To be Christian, or something, maybe the Russians need the thighs more than we do. Once they're dead they may as well be eaten and for reasons involving the lack of soul we're not doing the job. I just worry that the Russians don't have the proper condiments—the fresh garlic and herbs, peppers, hot sauces, BBQ sauces, the wild mushrooms, leeks, and cream.
HOT TIPS—New product by Tabasco to make more-than-presentable chili quickly, called “TABASCO 7 Spice Chili Recipe (Spicy).” It will enrage the legion of chili bores we've all met. The best human thighs are visibly owned by Stephanie Seymour (Sports Illustrated calendars) and Madeleine Stowe (actress). As Pai Chang said a thousand years ago, “Just melt the inner and outer mind together completely.”
1991
TRAVEL & SPORT
With all its eyes the creature world beholds the open.
RAINER MARIA RILKE
A Plaster Trout in Worm Heaven
I admit I woke up grousing; a lick from my Airedale pup Hud, named Hud to offend all people of good taste, did little to improve my mood. I reached up to the radio from the floor, where I must sleep forever since a 1,000-yard tumble while bird hunting savaged my spine. A newsman was reporting the accidental death of Herb Shriner, my favorite boyhood comedian. A girl in New York City once told me I talked like Herb Shriner. It takes many generations of rural indigence to make a Herb Shriner voice, long evenings of pinochle around a kerosene stove trying to pick up Chicago on a ten-dollar radio. There was a light rain against the windows, and I thought of a statement once made by a statistics nut to the effect that Michigan receives less sunlight than any other state.

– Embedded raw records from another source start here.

-- pv_equiv track=rewrite | github.com/gedemais/zappy | client/action/move.py | dummy_path
-- ===== SOURCE A (Python) =====
-- def		dummy_path(x, y, tx, ty):
-- 	front, back, right, left = 0, 0, 0, 0
--
-- 	while y < ty:
-- 		y += 1
-- 		front += 1
-- 	while y > ty:
-- 		y -= 1
-- 		back += 1
-- 	while x < tx:
-- 		x += 1
-- 		right += 1
-- 	while x > tx:
-- 		x -=1
-- 		left += 1
-- 	return front, back, right, left
-- ===== SOURCE B (Python) =====
-- def dummy_path(x, y, tx, ty):
--     # Closed form: each while loop in A just counts the positive part of a difference.
--     return max(ty - y, 0), max(y - ty, 0), max(tx - x, 0), max(x - tx, 0)
-- ===== Notes on version B (the rewrite author's own statement) =====
-- stated objective: faster
-- what changed: Replaced the four unit-step while loops with a closed-form max(diff,0) for each direction.
import Mathlib
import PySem

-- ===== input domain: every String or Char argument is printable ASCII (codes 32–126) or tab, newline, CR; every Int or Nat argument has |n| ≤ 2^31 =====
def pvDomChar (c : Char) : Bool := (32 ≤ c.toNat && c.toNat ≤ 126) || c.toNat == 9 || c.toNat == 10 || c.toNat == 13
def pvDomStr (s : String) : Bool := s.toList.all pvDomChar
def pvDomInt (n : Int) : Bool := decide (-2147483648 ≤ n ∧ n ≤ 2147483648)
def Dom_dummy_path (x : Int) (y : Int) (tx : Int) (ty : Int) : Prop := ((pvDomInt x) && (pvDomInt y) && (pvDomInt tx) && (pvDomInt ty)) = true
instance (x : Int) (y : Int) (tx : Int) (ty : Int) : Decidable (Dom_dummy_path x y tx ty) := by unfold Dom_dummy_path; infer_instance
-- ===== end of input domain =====

-- B replaces A's four unit-step counting loops with the closed form max(diff, 0) per direction (faster).


-- ===== PORT A =====
-- 'while y < ty: y += 1; front += 1' — counts the steps taken.
def dp_up (y ty : Int) (acc : Int) : Int :=
  if y < ty then dp_up (y + 1) ty (acc + 1) else acc
termination_by (ty - y).toNat
decreasing_by omega

-- 'while y > ty: y -= 1; back += 1'
def dp_down (y ty : Int) (acc : Int) : Int :=
  if y > ty then dp_down (y - 1) ty (acc + 1) else acc
termination_by (y - ty).toNat
decreasing_by omega

def dummy_path (x : Int) (y : Int) (tx : Int) (ty : Int) : List Int :=
  let front := dp_up y ty 0
  let y := if y < ty then ty else y
  let back := dp_down y ty 0
  let right := dp_up x tx 0
  let x := if x < tx then tx else x
  let left := dp_down x tx 0
  [front, back, right, left]

-- ===== PORT B =====
def dummy_path_alt (x : Int) (y : Int) (tx : Int) (ty : Int) : List Int :=
  [max (ty - y) 0, max (y - ty) 0, max (tx - x) 0, max (x - tx) 0]

-- ===== PRECONDITION & SPEC =====
def Spec_dummy_path (x : Int) (y : Int) (tx : Int) (ty : Int) (out : List Int) : Prop := out = dummy_path_alt x y tx ty
instance (x : Int) (y : Int) (tx : Int) (ty : Int) (out : List Int) : Decidable (Spec_dummy_path x y tx ty out) := by unfold Spec_dummy_path; infer_instance

-- ===== CLAIM (what is proved, stated in full; the proofs are below) =====
def Claim_equal_dummy_path : Prop := ∀ (x : Int) (y : Int) (tx : Int) (ty : Int), Dom_dummy_path x y tx ty → Spec_dummy_path x y tx ty (dummy_path x y tx ty)

-- ===== LEMMAS AND PROOFS =====
theorem dp_up_eq (y ty acc : Int) : dp_up y ty acc = acc + max (ty - y) 0 := by
  fun_induction dp_up y ty acc with
  | case1 a b c ih => rw [ih]; omega
  | case2 a b c => omega

theorem dp_down_eq (y ty acc : Int) : dp_down y ty acc = acc + max (y - ty) 0 := by
  fun_induction dp_down y ty acc with
  | case1 a b c ih => rw [ih]; omega
  | case2 a b c => omega

-- ===== VERDICT (by name: the statement is the Claim_ definition above) =====
theorem dummy_path_spec : Claim_equal_dummy_path := by
  intro x y tx ty _
  unfold Spec_dummy_path dummy_path dummy_path_alt
  simp only [dp_up_eq, dp_down_eq]
  split_ifs <;> (simp only [List.cons.injEq, and_true]; refine ⟨by omega, by omega, by omega, by omega⟩)
-- pv_equiv track=rewrite | github.com/antoniofalcescu/advent-of-code-2023 | day-10-pipe-maze/main.py | find_inside_characters
-- ===== SOURCE A (Python) =====
-- def find_inside_characters(pipes):
--     inside = set()
--
--     for i in range(len(pipes)):
--         count = 0
--         for j in range(len(pipes[i])):
--             tile = pipes[i][j]
--             if tile in "|LJ":
--                 count += 1
--             elif tile == '.':
--                 if count % 2 != 0:
--                     inside.add((i, j))
--     return inside
-- ===== SOURCE B (Python) =====
-- def _bisect_left(a, x):
--     lo, hi = 0, len(a)
--     while lo < hi:
--         mid = (lo + hi) // 2
--         if a[mid] < x:
--             lo = mid + 1
--         else:
--             hi = mid
--     return lo
--
--
-- def find_inside_characters(pipes):
--     inside = set()
--     for i, row in enumerate(pipes):
--         crossings = [j for j, tile in enumerate(row) if tile in "|LJ"]
--         for j, tile in enumerate(row):
--             if tile == '.' and _bisect_left(crossings, j) % 2 == 1:
--                 inside.add((i, j))
--     return inside
-- ===== Notes on version B (the rewrite author's own statement) =====
-- stated objective: alternative
-- what changed: Replaces the stateful running parity counter per row with a two-pass scheme: build a sorted index of the crossing columns once per row, then classify each dot tile by binary search (bisect_left) into that index, taking the parity of the number of crossings strictly to its left.
import Mathlib
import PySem

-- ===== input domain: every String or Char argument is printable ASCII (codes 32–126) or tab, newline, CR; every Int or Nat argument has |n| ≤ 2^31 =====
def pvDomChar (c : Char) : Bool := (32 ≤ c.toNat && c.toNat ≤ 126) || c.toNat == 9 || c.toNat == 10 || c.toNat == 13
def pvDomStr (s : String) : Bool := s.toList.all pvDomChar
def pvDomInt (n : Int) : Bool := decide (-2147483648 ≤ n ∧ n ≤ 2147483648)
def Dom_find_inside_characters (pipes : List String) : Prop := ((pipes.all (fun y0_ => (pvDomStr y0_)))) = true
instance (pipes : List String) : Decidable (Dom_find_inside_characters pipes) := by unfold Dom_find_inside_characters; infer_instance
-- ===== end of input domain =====

-- B replaces A's per-row running parity counter with a per-row sorted index of crossing columns
-- queried by binary search (bisect_left) for each dot (objective: alternative).

-- ===== PORT A =====
-- 'tile in "|LJ"' where tile is a single character is exactly membership in ['|','L','J'].
def pvIsCross (t : Char) : Bool := t ∈ ['|', 'L', 'J']

def find_inside_characters (pipes : List String) : List (Int × Int) :=
  (List.range pipes.length).foldl (fun (inside : PySem.Set (Int × Int)) i =>
    let cs := (pipes.getD i "").toList
    ((List.range cs.length).foldl (fun (st : PySem.Set (Int × Int) × Int) j =>
      if pvIsCross (cs.getD j ' ') then (st.1, st.2 + 1)
      else if cs.getD j ' ' = '.' then
        if PySem.Int.mod st.2 2 ≠ 0 then (PySem.Set.add st.1 ((i : Int), (j : Int)), st.2) else st
      else st) (inside, (0 : Int))).1) PySem.Set.empty

-- ===== PORT B =====
-- crossings = [j for j, tile in enumerate(row) if tile in "|LJ"]
def pvCrossings (cs : List Char) : List Int :=
  ((List.range cs.length).filter (fun j => pvIsCross (cs.getD j ' '))).map (fun (j : Nat) => (j : Int))

-- Source B's hand-written _bisect_left is the textbook lo/hi loop = PySem.List.bisectLeft.
def find_inside_characters_alt (pipes : List String) : List (Int × Int) :=
  (List.range pipes.length).foldl (fun (inside : PySem.Set (Int × Int)) i =>
    let cs := (pipes.getD i "").toList
    (List.range cs.length).foldl (fun inside j =>
      if cs.getD j ' ' = '.' ∧ PySem.List.bisectLeft (pvCrossings cs) ((j : Int)) % 2 = 1
      then PySem.Set.add inside ((i : Int), (j : Int)) else inside) inside) PySem.Set.empty

-- ===== PRECONDITION & SPEC =====
def Spec_find_inside_characters (pipes : List String) (out : List (Int × Int)) : Prop := out = find_inside_characters_alt pipes
instance (pipes : List String) (out : List (Int × Int)) : Decidable (Spec_find_inside_characters pipes out) := by unfold Spec_find_inside_characters; infer_instance

-- ===== CLAIM (what is proved, stated in full; the proofs are below) =====
def Claim_equal_find_inside_characters : Prop := ∀ (pipes : List String), Dom_find_inside_characters pipes → Spec_find_inside_characters pipes (find_inside_characters pipes)

-- ===== LEMMAS AND PROOFS =====
-- number of crossing tiles among columns 0..m-1 of the row
def pvCnt (cs : List Char) (m : Nat) : Nat :=
  ((List.range m).filter (fun j => pvIsCross (cs.getD j ' '))).length

lemma pvCrossings_split (cs : List Char) (m : Nat) (hm : m ≤ cs.length) :
    pvCrossings cs =
      ((List.range m).filter (fun j => pvIsCross (cs.getD j ' '))).map (fun (j : Nat) => (j : Int)) ++
      (((List.range (cs.length - m)).map (fun t => m + t)).filter
        (fun j => pvIsCross (cs.getD j ' '))).map (fun (j : Nat) => (j : Int)) := by
  unfold pvCrossings
  rw [show cs.length = m + (cs.length - m) from by omega, List.range_add, List.filter_append,
    List.map_append, Nat.add_sub_cancel_left]

lemma pvCrossings_sorted (cs : List Char) : (pvCrossings cs).Pairwise (· ≤ ·) := by
  unfold pvCrossings
  rw [List.pairwise_map]
  exact (List.pairwise_lt_range.filter _).imp (fun h => by exact_mod_cast Nat.le_of_lt h)

lemma pvBisect_eq (cs : List Char) (m : Nat) (hm : m ≤ cs.length) :
    PySem.List.bisectLeft (pvCrossings cs) (m : Int) = pvCnt cs m := by
  obtain ⟨h1, h2, h3⟩ := PySem.List.bisectLeft_spec (pvCrossings cs) (m : Int) (pvCrossings_sorted cs)
  have hsplit := pvCrossings_split cs m hm
  have hA1len : (((List.range m).filter (fun j => pvIsCross (cs.getD j ' '))).map
      (fun (j : Nat) => (j : Int))).length = pvCnt cs m := by simp [pvCnt]
  have hlen : pvCnt cs m ≤ (pvCrossings cs).length := by
    rw [hsplit, List.length_append, hA1len]; omega
  have hmem1 : ∀ x ∈ ((List.range m).filter (fun j => pvIsCross (cs.getD j ' '))).map
      (fun (j : Nat) => (j : Int)), x < (m : Int) := by
    intro x hx
    simp only [List.mem_map, List.mem_filter, List.mem_range] at hx
    obtain ⟨j, ⟨hj, -⟩, rfl⟩ := hx
    exact_mod_cast hj
  have hmem2 : ∀ x ∈ (((List.range (cs.length - m)).map (fun t => m + t)).filter
      (fun j => pvIsCross (cs.getD j ' '))).map (fun (j : Nat) => (j : Int)), (m : Int) ≤ x := by
    intro x hx
    simp only [List.mem_map, List.mem_filter, List.mem_range] at hx
    obtain ⟨j, ⟨hj, -⟩, rfl⟩ := hx
    obtain ⟨t, -, rfl⟩ := hj
    exact_mod_cast Nat.le_add_right m t
  rcases lt_trichotomy (PySem.List.bisectLeft (pvCrossings cs) (m : Int)) (pvCnt cs m) with hlt | heq | hgt
  · exfalso
    have hrlen : PySem.List.bisectLeft (pvCrossings cs) (m : Int) < (pvCrossings cs).length :=
      lt_of_lt_of_le hlt hlen
    have hge := h3 _ hrlen le_rfl
    have hel : (pvCrossings cs)[PySem.List.bisectLeft (pvCrossings cs) (m : Int)]'hrlen ∈
        ((List.range m).filter (fun j => pvIsCross (cs.getD j ' '))).map (fun (j : Nat) => (j : Int)) := by
      rw [List.getElem_of_eq hsplit, List.getElem_append_left (by rw [hA1len]; exact hlt)]
      exact List.getElem_mem _
    have := hmem1 _ hel
    omega
  · exact heq
  · exfalso
    have hclen : pvCnt cs m < (pvCrossings cs).length := lt_of_lt_of_le hgt h1
    have hltm := h2 _ hclen hgt
    have hel : (pvCrossings cs)[pvCnt cs m]'hclen ∈
        (((List.range (cs.length - m)).map (fun t => m + t)).filter
          (fun j => pvIsCross (cs.getD j ' '))).map (fun (j : Nat) => (j : Int)) := by
      rw [List.getElem_of_eq hsplit, List.getElem_append_right (le_of_eq hA1len)]
      exact List.getElem_mem _
    have := hmem2 _ hel
    omega

lemma pvRow (i : Nat) (cs : List Char) (m : Nat) (hm : m ≤ cs.length)
    (inside : PySem.Set (Int × Int)) :
    (List.range m).foldl (fun (st : PySem.Set (Int × Int) × Int) j =>
      if pvIsCross (cs.getD j ' ') then (st.1, st.2 + 1)
      else if cs.getD j ' ' = '.' then
        if PySem.Int.mod st.2 2 ≠ 0 then (PySem.Set.add st.1 ((i : Int), (j : Int)), st.2) else st
      else st) (inside, (0 : Int))
    = ((List.range m).foldl (fun inside j =>
        if cs.getD j ' ' = '.' ∧ PySem.List.bisectLeft (pvCrossings cs) ((j : Int)) % 2 = 1
        then PySem.Set.add inside ((i : Int), (j : Int)) else inside) inside,
       (pvCnt cs m : Int)) := by
  induction m with
  | zero => simp [pvCnt]
  | succ m ih =>
    have hm' : m ≤ cs.length := by omega
    rw [List.range_succ, List.foldl_append, List.foldl_append, ih hm']
    simp only [List.foldl_cons, List.foldl_nil]
    have hb : PySem.List.bisectLeft (pvCrossings cs) (m : Int) = pvCnt cs m :=
      pvBisect_eq cs m hm'
    by_cases hc : pvIsCross (cs[m]?.getD ' ')
    · have hdot : ¬ (cs[m]?.getD ' ' = '.') := by
        intro h; rw [h] at hc; simp [pvIsCross] at hc
      have hcnt : pvCnt cs (m + 1) = pvCnt cs m + 1 := by
        unfold pvCnt; rw [List.range_succ, List.filter_append]
        simp [List.getD_eq_getElem?_getD, hc]
      simp [List.getD_eq_getElem?_getD, hc, hdot, hcnt]
    · have hcnt : pvCnt cs (m + 1) = pvCnt cs m := by
        unfold pvCnt; rw [List.range_succ, List.filter_append]
        simp [List.getD_eq_getElem?_getD, hc]
      by_cases hd : cs[m]?.getD ' ' = '.'
      · have hdotf : pvIsCross '.' = false := by decide
        have hpar : (((pvCnt cs m : Int)) % 2 = 1) ↔ (pvCnt cs m % 2 = 1) := by omega
        by_cases hp : pvCnt cs m % 2 = 1
        · simp [List.getD_eq_getElem?_getD, hd, hb, hcnt, hpar, hp, hdotf]
        · simp [List.getD_eq_getElem?_getD, hd, hb, hcnt, hpar, hp, hdotf]
      · simp [List.getD_eq_getElem?_getD, hc, hd, hcnt]

-- ===== VERDICT (by name: the statement is the Claim_ definition above) =====
theorem find_inside_characters_spec : Claim_equal_find_inside_characters := by
  intro pipes _
  unfold Spec_find_inside_characters find_inside_characters find_inside_characters_alt
  refine PySem.List.foldl_congr_mem _ _ _ _ ?_
  intro acc i _
  dsimp only
  rw [pvRow i ((pipes.getD i "").toList) ((pipes.getD i "").toList).length le_rfl acc]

I walked out to the barn and tried to look at Lake Michigan—on a clear day, few though there may be, you can see over thirty miles, way out beyond the Manitou Islands, and the hills are conceivably full of the sound of music. Because of the obtuse presence of the media, I often think of myself as living within a giant, beautiful, scale-model cigarette commercial. I sang a few bars of “It's Great to Live in the Great Lakes Country.” The landlord looked at me quizzically from a tool shed. I waved. No time for embarrassment. I was going to a festival.
There appear to be a lot of small hat sizes around here, I say to myself, perhaps unfairly, entering the hotel bar in Kalkaska (pop. 1,475). One learns to mistrust locations where even a good hamburger is not available. But the drinks are extremely large and cost only fifty cents. Getting drunk here would be punching inflation right in the nose. The man sitting on the stool next to me in the crowded room announces himself as a former marine.
“Once a marine, always a marine!” I reply, attempting to placate his obvious hostility. The same may be said of Harvard graduates. They simply never let you forget.
Then the marine says, “If you don't love it, leave it,” quoting the great Merle Haggard tune and eyeing my rather trim Pancho Villa mustache. His lips are flecked and stained with one of those nostrums used to combat stomach acid.
“Leave what?”
“The U.S. of A.”
“I looovve it,” I say, rolling my blind eye counter-clockwise, one of the few skills I picked up in college.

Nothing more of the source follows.